Purpose : To explore the pathological role and molecular mechanism by which hyperosmolarity disrupts corneal epithelial barrier through TNF-α-induced protease cathepsin S with suppressed anti-inflammatory cytokine IL-37 using an in vitro dry eye model with human corneal epithelial cells (HCECs).

Methods : Primary HCECs were established from fresh donor limbal tissue explants. The cultures in iso-osmolar medium were switched to medium with increasing osmolarity (350, 400, 450 and 500 mOsM), without or with prior incubation of IL-37 for different time periods (2-48 hours). The integrity of apical barrier junction proteins was evaluated by immunostaining and confocal laser scanning microscopy. The expression of cytokines and cathepsin S by HCECs and the condition medium was determined by RT-qPCR, immunofluorescent staining and ELISA.

Results : The integrity of corneal epithelial barrier was observed to be largely disrupted as shown by 3D confocal laser scanning images of immunofluorescent staining for major junction proteins ZO-1, occludin, claudin 1, and E-cadherin, in HCECs exposed to 450-500 mOsM, when compared with iso-osmolar medium at 312 mOsM. The mRNA expression and protein production of pro-inflammatory cytokines (TNF-α, IL-1β and IL-6) were dramatically stimulated by hyperosmotic stress as evaluated by RT-qPCR and ELISA. The protease cathepsin S also increased significantly at both mRNA and protein levels, as evaluated by RT-qPCR and immunostaining. However, anti-inflammatory cytokine IL-37 was observed to decrease significantly as early as 4 hour and last 24 hours in HCECs exposed to hyperosmotic medium. Interestingly, recombinant human IL-37 was observed to suppress the production of pro-inflammatory cytokines and inhibit TNF-α-induced cathepsin S in HCECs exposed to hyperosmotic medium. Further investigations on molecular pathway are currently underway.
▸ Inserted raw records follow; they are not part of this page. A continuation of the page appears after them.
-- pv_equiv track=rewrite | github.com/Radcliffe/OEIS-Python | src/oeispy/A216/A216267.py | rootPronic
-- ===== SOURCE A (Python) =====
-- def rootPronic(a):
--     sr = 1<<33
--     while a < sr*(sr+1):
--       sr>>=1
--     b = sr>>1
--     while b:
--         s = sr+b
--         if a >= s*(s+1):
--           sr = s
--         b>>=1
--     return sr
-- ===== SOURCE B (Python) =====
-- def _isqrt(n):
--     # Newton's method for floor(sqrt(n)); n >= 0
--     if n <= 1:
--         return n
--     x = n // 2
--     while True:
--         y = (x + n // x) // 2
--         if y >= x:
--             return x
--         x = y
--
--
-- def rootPronic(a):
--     # largest r with r*(r+1) <= a, via r = (isqrt(4a+1)-1)//2
--     return (_isqrt(4 * a + 1) - 1) // 2
-- ===== Notes on version B (the rewrite author's own statement) =====
-- stated objective: alternative
-- what changed: Replaces A's two hand-rolled binary-search loops (find a power-of-two bracket, then refine bit by bit) with a closed-form reduction to the integer square root computed by Newton's method: rootPronic(a) = (isqrt(4a+1)-1)//2.
import Mathlib
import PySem

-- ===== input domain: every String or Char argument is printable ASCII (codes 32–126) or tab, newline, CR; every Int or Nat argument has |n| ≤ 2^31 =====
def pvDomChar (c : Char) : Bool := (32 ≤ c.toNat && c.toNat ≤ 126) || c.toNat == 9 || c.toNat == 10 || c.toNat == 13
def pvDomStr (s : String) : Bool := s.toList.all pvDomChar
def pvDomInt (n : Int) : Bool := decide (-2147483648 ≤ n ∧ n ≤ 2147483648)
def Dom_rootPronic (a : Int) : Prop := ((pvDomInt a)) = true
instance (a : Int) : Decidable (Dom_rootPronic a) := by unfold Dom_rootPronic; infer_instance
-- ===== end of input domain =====

-- B replaces A's two binary-search loops by Newton's method for the integer square root
-- (r = (isqrt(4a+1)-1)//2): a different algorithm of similar cost (objective: alternative).

-- ===== PORT A =====
-- 'while a < sr*(sr+1): sr >>= 1' — fuel 64 is a totality guard only: sr starts at 2^33 and
-- halves each step, and for a ≥ 0 the loop exits before the fuel runs out (proved below);
-- for a < 0 the Python loop never terminates (excluded by Pre_).
def pvHalveLoop (fuel : Nat) (a sr : Int) : Int :=
  match fuel with
  | 0 => sr
  | f + 1 => if a < sr * (sr + 1) then pvHalveLoop f a (sr >>> (1:Nat)) else sr

-- 'while b: s = sr+b; if a >= s*(s+1): sr = s; b >>= 1'  (s = sr + b inlined);
-- b starts at sr>>1 ≤ 2^32 and halves each step, so fuel 64 is again ample.
def pvDownLoop (fuel : Nat) (a sr b : Int) : Int :=
  match fuel with
  | 0 => sr
  | f + 1 =>
    if b ≠ 0 then
      pvDownLoop f a (if a ≥ (sr + b) * (sr + b + 1) then sr + b else sr) (b >>> (1:Nat))
    else sr

def rootPronic (a : Int) : Int :=
  let sr := pvHalveLoop 64 a ((1:Int) <<< (33:Nat))
  pvDownLoop 64 a sr (sr >>> (1:Nat))

-- ===== PORT B =====
-- Newton step y = (x + n//x)//2
def pvNewtonStep (n x : Int) : Int :=
  PySem.Int.floordiv (x + PySem.Int.floordiv n x) 2

-- 'while True: y = (x + n//x)//2; if y >= x: return x; x = y'.  The '0 < y' conjunct is a
-- termination guard only: on every state this port reaches (n ≥ 2, x ≥ 1) y ≥ 1 holds
-- (proved below), so the recursion condition coincides with Python's 'y < x'.
def pvNewtonIter (n x : Int) : Int :=
  if h : 0 < pvNewtonStep n x ∧ pvNewtonStep n x < x then pvNewtonIter n (pvNewtonStep n x)
  else x
termination_by x.toNat
decreasing_by omega

def pvIsqrt (n : Int) : Int :=
  if n ≤ 1 then n else pvNewtonIter n (PySem.Int.floordiv n 2)

def rootPronic_alt (a : Int) : Int :=
  PySem.Int.floordiv (pvIsqrt (4 * a + 1) - 1) 2

-- ===== PRECONDITION & SPEC =====
-- Pre_ excludes negative inputs, on which Python A's first loop never terminates.
def Pre_rootPronic (a : Int) : Prop := 0 ≤ a
instance (a : Int) : Decidable (Pre_rootPronic a) := by unfold Pre_rootPronic; infer_instance
def pvWitness_rootPronic : Int := 42

def Spec_rootPronic (a : Int) (out : Int) : Prop := out = rootPronic_alt a
instance (a : Int) (out : Int) : Decidable (Spec_rootPronic a out) := by unfold Spec_rootPronic; infer_instance

-- ===== CLAIM (what is proved, stated in full; the proofs are below) =====
def Claim_equal_rootPronic : Prop := ∀ (a : Int), Dom_rootPronic a → Pre_rootPronic a → Spec_rootPronic a (rootPronic a)

-- ===== LEMMAS AND PROOFS =====

-- the answer is the unique r ≥ 0 with r(r+1) ≤ a < (r+1)(r+2)
def pvChar (a r : Int) : Prop := 0 ≤ r ∧ r * (r + 1) ≤ a ∧ a < (r + 1) * (r + 2)

-- what loop 1 establishes: r(r+1) ≤ a, and r is 0 (with a < 2) or a power 2^j, j ≤ k,
-- with the upper bound a < 2r(2r+1) that loop 2 starts from
def pvChar0 (a r : Int) (k : Nat) : Prop :=
  0 ≤ r ∧ r * (r + 1) ≤ a ∧
    ((r = 0 ∧ a < 2) ∨ (∃ j : Nat, j ≤ k ∧ r = 2 ^ j ∧ a < 2 * r * (2 * r + 1)))

lemma pvChar_unique {a r₁ r₂ : Int} (h₁ : pvChar a r₁) (h₂ : pvChar a r₂) : r₁ = r₂ := by
  obtain ⟨n₁, l₁, u₁⟩ := h₁; obtain ⟨n₂, l₂, u₂⟩ := h₂
  by_contra hne
  rcases lt_or_gt_of_ne hne with h | h
  · nlinarith
  · nlinarith

lemma pvShiftOne (x : Int) : x >>> (1:Nat) = x / 2 := by
  rw [Int.shiftRight_eq_div_pow]; norm_num

lemma pvHalveLoop_zero (f : Nat) (a : Int) (ha : 0 ≤ a) : pvHalveLoop f a 0 = 0 := by
  cases f with
  | zero => rfl
  | succ f => rw [pvHalveLoop, if_neg (by simpa using ha)]

lemma pvHalveLoop_spec (a : Int) (ha : 0 ≤ a) :
    ∀ f k : Nat, k < f → a < 2 ^ (k + 1) * (2 ^ (k + 1) + 1) →
      pvChar0 a (pvHalveLoop f a (2 ^ k)) k := by
  intro f
  induction f with
  | zero => intro k hk _; exact absurd hk (Nat.not_lt_zero k)
  | succ f ih =>
    intro k hk hub
    rw [pvHalveLoop]
    split
    · rename_i hcond
      cases k with
      | zero =>
        have h1 : ((2:Int) ^ 0) >>> (1:Nat) = 0 := by decide
        rw [h1, pvHalveLoop_zero f a ha]
        norm_num at hcond
        exact ⟨le_refl _, by simpa using ha, Or.inl ⟨rfl, by omega⟩⟩
      | succ k' =>
        have h1 : ((2:Int) ^ (k' + 1)) >>> (1:Nat) = 2 ^ k' := by
          rw [pvShiftOne, pow_succ, Int.mul_ediv_cancel _ (by norm_num)]
        rw [h1]
        have hres := ih k' (by omega) hcond
        obtain ⟨h1', h2', h3'⟩ := hres
        refine ⟨h1', h2', ?_⟩
        rcases h3' with h | ⟨j, hj, hrj, hbd⟩
        · exact Or.inl h
        · exact Or.inr ⟨j, by omega, hrj, hbd⟩
    · rename_i hcond
      push_neg at hcond
      have hpos : (0:Int) < 2 ^ k := pow_pos (by norm_num) k
      refine ⟨by positivity, hcond, Or.inr ⟨k, le_refl _, rfl, ?_⟩⟩
      have he : (2:Int) ^ (k + 1) = 2 * 2 ^ k := by rw [pow_succ]; ring
      calc a < 2 ^ (k + 1) * (2 ^ (k + 1) + 1) := hub
        _ = 2 * 2 ^ k * (2 * 2 ^ k + 1) := by rw [he]

-- loop 2 invariant: b is 0 or a power of two below 2^f; sr is a lower solution and
-- sr + 2b bounds the answer above
lemma pvDownLoop_spec (a : Int) :
    ∀ f : Nat, ∀ b sr : Int, 0 ≤ sr →
      (b = 0 ∨ ∃ j : Nat, j < f ∧ b = 2 ^ j) →
      sr * (sr + 1) ≤ a →
      (b = 0 → a < (sr + 1) * (sr + 2)) →
      (b ≠ 0 → a < (sr + 2 * b) * (sr + 2 * b + 1)) →
      pvChar a (pvDownLoop f a sr b) := by
  intro f
  induction f with
  | zero =>
    intro b sr hsr hb hlo h0 _
    have hb0 : b = 0 := by
      rcases hb with h | ⟨j, hj, h2⟩
      · exact h
      · exact absurd hj (Nat.not_lt_zero j)
    subst hb0
    exact ⟨hsr, hlo, h0 rfl⟩
  | succ f ih =>
    intro b sr hsr hb hlo h0 hb1
    rw [pvDownLoop]
    split
    · rename_i hbne
      obtain ⟨j, hjf, hbj⟩ : ∃ j : Nat, j < f + 1 ∧ b = 2 ^ j := by
        rcases hb with h | h
        · exact absurd h hbne
        · exact h
      have hbup := hb1 hbne
      rw [pvShiftOne]
      cases j with
      | zero =>
        have hb1' : b = 1 := by simpa using hbj
        subst hb1'
        norm_num
        split
        · rename_i htake
          refine ih 0 (sr + 1) (by omega) (Or.inl rfl) (by linarith) (fun _ => ?_) (by simp)
          norm_num at hbup
          linarith
        · rename_i hskip
          push_neg at hskip
          refine ih 0 sr hsr (Or.inl rfl) hlo (fun _ => ?_) (by simp)
          linarith
      | succ j' =>
        have hpj : (0:Int) < 2 ^ j' := pow_pos (by norm_num) j'
        have hhalf : b / 2 = 2 ^ j' := by
          rw [hbj, pow_succ, Int.mul_ediv_cancel _ (by norm_num)]
        rw [hhalf]
        have h2b : 2 * (2:Int) ^ j' = b := by rw [hbj, pow_succ]; ring
        split
        · rename_i htake
          refine ih (2 ^ j') (sr + b) (by omega) (Or.inr ⟨j', by omega, rfl⟩)
            (by linarith) (by omega) (fun _ => ?_)
          have : sr + b + 2 * 2 ^ j' = sr + 2 * b := by omega
          rw [this]
          linarith
        · rename_i hskip
          push_neg at hskip
          refine ih (2 ^ j') sr hsr (Or.inr ⟨j', by omega, rfl⟩) hlo (by omega)
            (fun _ => ?_)
          have : sr + 2 * 2 ^ j' = sr + b := by omega
          rw [this]
          linarith
    · rename_i hbz
      push_neg at hbz
      subst hbz
      exact ⟨hsr, hlo, h0 rfl⟩

lemma pvCharA (a : Int) (hdom : Dom_rootPronic a) (ha : 0 ≤ a) : pvChar a (rootPronic a) := by
  have hb : a ≤ 2147483648 := by
    unfold Dom_rootPronic pvDomInt at hdom
    exact (of_decide_eq_true hdom).2
  unfold rootPronic
  show pvChar a (pvDownLoop 64 a (pvHalveLoop 64 a ((1:Int) <<< (33:Nat)))
    ((pvHalveLoop 64 a ((1:Int) <<< (33:Nat))) >>> (1:Nat)))
  have h33 : (1:Int) <<< (33:Nat) = 2 ^ 33 := by decide
  rw [h33]
  obtain ⟨hr0, hrlo, hrup⟩ := pvHalveLoop_spec a ha 64 33 (by omega) (by norm_num; omega)
  set r := pvHalveLoop 64 a (2 ^ 33) with hr
  rcases hrup with ⟨hrz, ha2⟩ | ⟨j, hj, hrj, hbd⟩
  · rw [hrz]
    have hz : ((0:Int)) >>> (1:Nat) = 0 := by decide
    rw [hz]
    exact pvDownLoop_spec a 64 0 0 (le_refl _) (Or.inl rfl) (by simpa using ha)
      (fun _ => by norm_num; omega) (by simp)
  · rw [hrj, pvShiftOne]
    cases j with
    | zero =>
      norm_num
      refine pvDownLoop_spec a 64 0 1 (by norm_num) (Or.inl rfl)
        (by rw [hrj] at hrlo; simpa using hrlo) (fun _ => ?_) (by simp)
      rw [hrj] at hbd
      norm_num at hbd ⊢
      linarith
    | succ j' =>
      have hhalf : (2:Int) ^ (j' + 1) / 2 = 2 ^ j' := by
        rw [pow_succ, Int.mul_ediv_cancel _ (by norm_num)]
      rw [hhalf]
      refine pvDownLoop_spec a 64 (2 ^ j') (2 ^ (j' + 1)) (by positivity)
        (Or.inr ⟨j', by omega, rfl⟩) (by rw [hrj] at hrlo; exact hrlo)
        (by have := pow_pos (show (0:Int) < 2 by norm_num) j'; omega) (fun _ => ?_)
      rw [hrj] at hbd
      have he : (2:Int) ^ (j' + 1) + 2 * 2 ^ j' = 2 * 2 ^ (j' + 1) := by
        rw [pow_succ]; ring
      rw [he]
      linarith

-- ---- B side: Newton's method computes the integer square root ----

-- one Newton step never drops below the root: x ≥ 1, s² ≤ n  ⇒  s ≤ (x + n//x)//2
lemma pvNewton_step_ge (n x s : Int) (hx : 1 ≤ x) (hsn : s * s ≤ n) :
    s ≤ pvNewtonStep n x := by
  have hxpos : (0:Int) < x := by omega
  unfold pvNewtonStep
  rw [PySem.Int.floordiv_eq_ediv_of_pos (by norm_num), PySem.Int.floordiv_eq_ediv_of_pos hxpos]
  have hq := Int.ediv_add_emod n x
  have hr0 := Int.emod_nonneg n (by omega : x ≠ 0)
  have hrx := Int.emod_lt_of_pos n hxpos
  set q := n / x with hqdef
  have key : 2 * s ≤ x + q := by
    by_contra hcon
    push_neg at hcon
    have hq' : q ≤ 2 * s - 1 - x := by omega
    nlinarith [sq_nonneg (s - x)]
  omega

lemma pvNewtonIter_spec (n s : Int) (hs1 : 1 ≤ s) (hlo : s * s ≤ n)
    (hhi : n < (s + 1) * (s + 1)) :
    ∀ m : Nat, ∀ x : Int, x.toNat = m → s ≤ x → pvNewtonIter n x = s := by
  intro m
  induction m using Nat.strong_induction_on with
  | _ m ih =>
    intro x hm hsx
    have hx1 : 1 ≤ x := by omega
    rw [pvNewtonIter]
    have hys : s ≤ pvNewtonStep n x := pvNewton_step_ge n x s hx1 hlo
    split
    · rename_i hcond
      exact ih (pvNewtonStep n x).toNat (by omega) _ rfl hys
    · rename_i hcond
      -- the loop stopped; show x = s (otherwise n < x² would force another smaller step)
      have hyx : ¬ pvNewtonStep n x < x := fun h => hcond ⟨by omega, h⟩
      push_neg at hyx
      by_contra hne
      have hxs : s + 1 ≤ x := by omega
      have hnx : n < x * x := by nlinarith
      have hqlt : PySem.Int.floordiv n x < x := by
        rw [PySem.Int.floordiv_eq_ediv_of_pos (by omega : (0:Int) < x)]
        exact Int.ediv_lt_of_lt_mul (by omega) (by nlinarith)
      have hstep : pvNewtonStep n x < x := by
        unfold pvNewtonStep
        rw [PySem.Int.floordiv_eq_ediv_of_pos (by norm_num : (0:Int) < 2)]
        rw [PySem.Int.floordiv_eq_ediv_of_pos (by omega : (0:Int) < x)] at hqlt ⊢
        omega
      omega

lemma pvCharB (a : Int) (ha : 0 ≤ a) : pvChar a (rootPronic_alt a) := by
  rcases le_or_gt a 0 with h0 | hpos
  · have ha0 : a = 0 := le_antisymm h0 ha
    subst ha0
    have hv : rootPronic_alt 0 = 0 := by decide
    rw [hv]
    exact ⟨le_refl _, by norm_num, by norm_num⟩
  · unfold rootPronic_alt pvIsqrt
    set n := 4 * a + 1 with hn
    have hn2 : 1 < n := by omega
    rw [if_neg (by omega)]
    set s : Int := (Nat.sqrt n.toNat : Int) with hsdef
    have hn0 : (0:Int) ≤ n := by omega
    have hncast : (n.toNat : Int) = n := Int.toNat_of_nonneg hn0
    have hlo : s * s ≤ n := by
      have h : n.toNat.sqrt * n.toNat.sqrt ≤ n.toNat := by
        simpa [pow_two] using Nat.sqrt_le' n.toNat
      rw [hsdef, ← hncast]
      exact_mod_cast h
    have hhi : n < (s + 1) * (s + 1) := by
      have h : n.toNat < (n.toNat.sqrt + 1) * (n.toNat.sqrt + 1) := by
        simpa [pow_two, Nat.succ_eq_add_one] using Nat.lt_succ_sqrt' n.toNat
      rw [hsdef, ← hncast]
      exact_mod_cast h
    have hs0 : (0:Int) ≤ s := by rw [hsdef]; exact Int.natCast_nonneg _
    have hs1 : 1 ≤ s := by
      by_contra h
      push_neg at h
      have hseq : s = 0 := by omega
      rw [hseq] at hhi
      norm_num at hhi
      omega
    have hsx : s ≤ PySem.Int.floordiv n 2 := by
      rw [PySem.Int.floordiv_eq_ediv_of_pos (by norm_num : (0:Int) < 2)]
      have h2s : 2 * s ≤ n := by nlinarith
      omega
    rw [pvNewtonIter_spec n s hs1 hlo hhi (PySem.Int.floordiv n 2).toNat _ rfl hsx]
    rw [PySem.Int.floordiv_eq_ediv_of_pos (by norm_num : (0:Int) < 2)]
    set r := (s - 1) / 2 with hrdef
    have hr : 2 * r ≤ s - 1 ∧ s - 1 ≤ 2 * r + 1 := by omega
    refine ⟨by omega, by nlinarith [hr.1, hr.2], by nlinarith [hr.1, hr.2]⟩

-- ===== VERDICT (by name: the statement is the Claim_ definition above) =====
theorem rootPronic_spec : Claim_equal_rootPronic := by
  intro a hdom hpre
  unfold Spec_rootPronic
  exact pvChar_unique (pvCharA a hdom hpre) (pvCharB a hpre)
Conclusions : Our findings demonstrate that the hyperosmotic stress disrupts the corneal epithelial barrier through stimulating pro-inflammatory cytokines and protease cathepsin S while suppressing anti-inflammatory cytokine IL-37. The results may provide a novel insight on molecular pathogenesis and potential therapeutic targets for dry eye patients.

This is a 2020 ARVO Annual Meeting abstract.